I might wait to see the new documentation and, if it's helpful, start an issue for scaling / testing with some standard dataset?

paolap commented 3 years ago

If you can do some scaling testing would be great, or if you can share the data you're using I was going to do some myself. The reality is I need help to work out this, I had Scott having a look from time to time to see that the approach was sensible but no one really run a performance. Your expectation should be correct, using delayed should parallelise the loop, the limiting factors could be the way the dataset is chunked. Apart from the obvious the the entire time series for one cell has to be in one chunk the code doesn't handle the chunking of the other dimensions.
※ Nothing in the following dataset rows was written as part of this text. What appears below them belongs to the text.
-- the heart: on a nonempty list of space-free tokens, A's verb/args equal B's partition-based ones
theorem final_eq (ts : List String) (hts : ts ≠ []) (hns : ∀ t ∈ ts, ' ' ∉ t.toList) :
    (ts.headD "", parseLoopA ts.tail ts.tail) =
      (let rest := PySem.Str.join " " ts
       let i := PySem.Str.find rest " :"
       let head := if i = -1 then rest else PySem.Str.slice rest none (some i)
       let sep := if i = -1 then "" else " :"
       let tail := if i = -1 then "" else PySem.Str.slice rest (some (i + 2)) none
       let parts := (PySem.Str.split? head " ").getD []
       ((parts.headD "" : String), if sep ≠ "" then parts.tail ++ [tail] else parts.tail)) := by
  obtain ⟨hd, tl, rfl⟩ : ∃ hd tl, ts = hd :: tl := by
    cases ts with
    | nil => exact absurd rfl hts
    | cons a b => exact ⟨a, b, rfl⟩
  have hrest : (PySem.Str.join " " (hd :: tl)).toList =
      PySem.Chars.join [' '] (List.map String.toList (hd :: tl)) := by
    rw [PySem.Str.toList_join]; rfl
  have hfind : PySem.Str.find (PySem.Str.join " " (hd :: tl)) " :" =
      PySem.Chars.find (PySem.Str.join " " (hd :: tl)).toList [' ', ':'] := by
    rw [PySem.Str.find_eq]; rfl
  have hnsm : ∀ t ∈ List.map String.toList (hd :: tl), ' ' ∉ t := by
    intro t htm
    rcases List.mem_map.mp htm with ⟨u, hu, rfl⟩
    exact hns u hu
  rcases first_colon tl with hall | ⟨pre, a, post, htl, hpre, ha⟩
  · -- no ':'-token among the args: find = -1 and both sides keep the token list
    have hA : parseLoopA tl tl = tl := by
      have := loopA_eq tl [] (by simp)
      simpa [splitArgs_all_false tl hall] using this
    have hm1 : PySem.Chars.find (PySem.Str.join " " (hd :: tl)).toList [' ', ':'] = -1 := by
      rw [hrest]
      apply find_none
      apply noOcc _ hnsm
      intro t htm
      rcases List.mem_map.mp (by simpa using htm) with ⟨u, hu, rfl⟩
      intro hc
      have hcc := (startswith_colon_iff u).mpr hc
      rw [hall u hu] at hcc
      exact absurd hcc (by simp)
    have hm1' : PySem.Str.find (PySem.Str.join " " (hd :: tl)) " :" = -1 := by
      rw [hfind]; exact hm1
    simp only [hm1', reduceIte]
    rw [split?_join_str (hd :: tl) (by simp) hns]
    simp [hA]
  · -- tl = pre ++ a :: post with a the first ':'-token
    subst htl
    have hA : parseLoopA (pre ++ a :: post) (pre ++ a :: post) =
        pre ++ [PySem.Str.slice (PySem.Str.join " " (a :: post)) (some 1) none] := by
      have := loopA_eq (pre ++ a :: post) [] (by simp)
      simp only [List.nil_append] at this
      rw [this, splitArgs_append pre (a :: post) hpre, splitArgsStr, if_pos ha]
    have hsplit : List.map String.toList (hd :: (pre ++ a :: post)) =
        List.map String.toList ((hd :: pre) ++ (a :: post)) := by simp
    set s1 := PySem.Str.join " " (hd :: pre) with hs1
    set s2 := PySem.Str.join " " (a :: post) with hs2
    have hdecomp : (PySem.Str.join " " (hd :: (pre ++ a :: post))).toList =
        s1.toList ++ ' ' :: s2.toList := by
      rw [hrest, hsplit, List.map_append,
        join_append _ _ (by simp) (by simp)]
      rw [hs1, hs2, PySem.Str.toList_join, PySem.Str.toList_join]
      rfl
    set p := s1.toList.length with hp
    have hocc : (PySem.Str.join " " (hd :: (pre ++ a :: post))).toList[p]? = some ' ' ∧
        (PySem.Str.join " " (hd :: (pre ++ a :: post))).toList[p + 1]? = some ':' := by
      constructor
      · rw [hdecomp, List.getElem?_append_right (by omega)]
        simp [hp]
      · rw [hdecomp, List.getElem?_append_right (by omega)]
        have : p + 1 - s1.toList.length = 1 := by omega
        rw [this]
        simp only [List.getElem?_cons_succ]
        rw [hs2, PySem.Str.toList_join]
        have : List.map String.toList (a :: post) = a.toList :: List.map String.toList post := rfl
        rw [show ((" " : String).toList) = [' '] from rfl, this,
          getElem?_zero_join a.toList _ (by
            intro hnil
            have := (startswith_colon_iff a).mp ha
            rw [hnil] at this
            simp at this)]
        exact (startswith_colon_iff a).mp ha
    have hmin : ∀ q < p, ¬ ((PySem.Str.join " " (hd :: (pre ++ a :: post))).toList[q]? = some ' ' ∧
        (PySem.Str.join " " (hd :: (pre ++ a :: post))).toList[q + 1]? = some ':') := by
      intro q hq ⟨hq1, hq2⟩
      rcases Nat.lt_or_ge (q + 1) p with hlt | hge
      · rw [hdecomp, List.getElem?_append_left (by omega)] at hq1 hq2
        have hno := noOcc (List.map String.toList (hd :: pre))
          (by intro t htm
              rcases List.mem_map.mp htm with ⟨u, hu, rfl⟩
              rcases List.mem_cons.mp hu with rfl | h
              · exact hns u (by simp)
              · exact hns u (by simp [List.mem_append.mpr (Or.inl h)]))
          (by intro t htm
              rcases List.mem_map.mp (by simpa using htm) with ⟨u, hu, rfl⟩
              intro hc
              have hcc := (startswith_colon_iff u).mpr hc
              rw [hpre u hu] at hcc
              exact absurd hcc (by simp)) q
        rw [hs1, PySem.Str.toList_join, show ((" " : String).toList) = [' '] from rfl] at hq1 hq2
        exact hno ⟨hq1, hq2⟩
      · have : q + 1 = p := by omega
        rw [hdecomp, this, List.getElem?_append_right (by omega)] at hq2
        rw [show p - s1.toList.length = 0 from by omega] at hq2
        simp at hq2
    have hfp : PySem.Str.find (PySem.Str.join " " (hd :: (pre ++ a :: post))) " :" = (p : Int) := by
      rw [hfind]
      exact find_eq_pos _ p hocc hmin
    have hne1 : ((p : Int)) ≠ -1 := by omega
    simp only [hfp]
    rw [if_neg hne1, if_neg hne1, if_neg hne1]
    have hhead : PySem.Str.slice (PySem.Str.join " " (hd :: (pre ++ a :: post))) none (some (p : Int)) = s1 := by
      apply String.toList_inj.mp
      rw [PySem.Str.toList_slice, PySem.Chars.slice_eq_listSlice, PySem.List.slice_to_natCast,
        hdecomp, hp, List.take_left]
    have htail : PySem.Str.slice (PySem.Str.join " " (hd :: (pre ++ a :: post))) (some ((p : Int) + 2)) none =
        PySem.Str.slice s2 (some 1) none := by
      apply String.toList_inj.mp
      rw [PySem.Str.toList_slice, PySem.Str.toList_slice, PySem.Chars.slice_eq_listSlice,
        PySem.Chars.slice_eq_listSlice, PySem.List.slice_from_one]
      rw [show ((p : Int) + 2) = ((p + 2 : Nat) : Int) from by push_cast; ring]
      rw [PySem.List.slice_from_natCast, hdecomp, List.drop_append]
      rw [show p + 2 - s1.toList.length = 2 from by omega]
      rw [List.drop_eq_nil_of_le (by omega : s1.toList.length ≤ p + 2)]
      rw [show (2 : Nat) = 1 + 1 from rfl, List.drop_succ_cons, List.drop_one]
      simp
    rw [hhead, htail]
    have hnshp : ∀ t ∈ hd :: pre, ' ' ∉ t.toList := by
      intro t ht
      rcases List.mem_cons.mp ht with rfl | h
      · exact hns t (by simp)
      · exact hns t (by simp [List.mem_append.mpr (Or.inl h)])
    rw [split?_join_str (hd :: pre) (by simp) hnshp]
    simp only [Option.getD_some, List.headD_cons, List.tail_cons]
    rw [hA]
    simp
As I said when I run it the cpu usage was decent, I didn't find yet to set up a reasonable Dask Client even using Scott gadi_client from climates, but then I always try this in a hurry.

paolap commented 3 years ago

I just found the details of Hendrik simulation

He run it on a model output including all depth levels as well

169X196X20 grid points

This is the count of only the ocean points, so the ones that effectively get some calculation, the actual grid is bigger.

The all dataset was 40 GB, he loaded before running the threshold function on a jupyter notebook, He used 32 cores and max memory usage was 58 GB, it took 24 hr 30 mn to run Unfortunately I don't have details of actual cpu usage, or how many workers there were for core, in my experience using those many cores might not be necessary.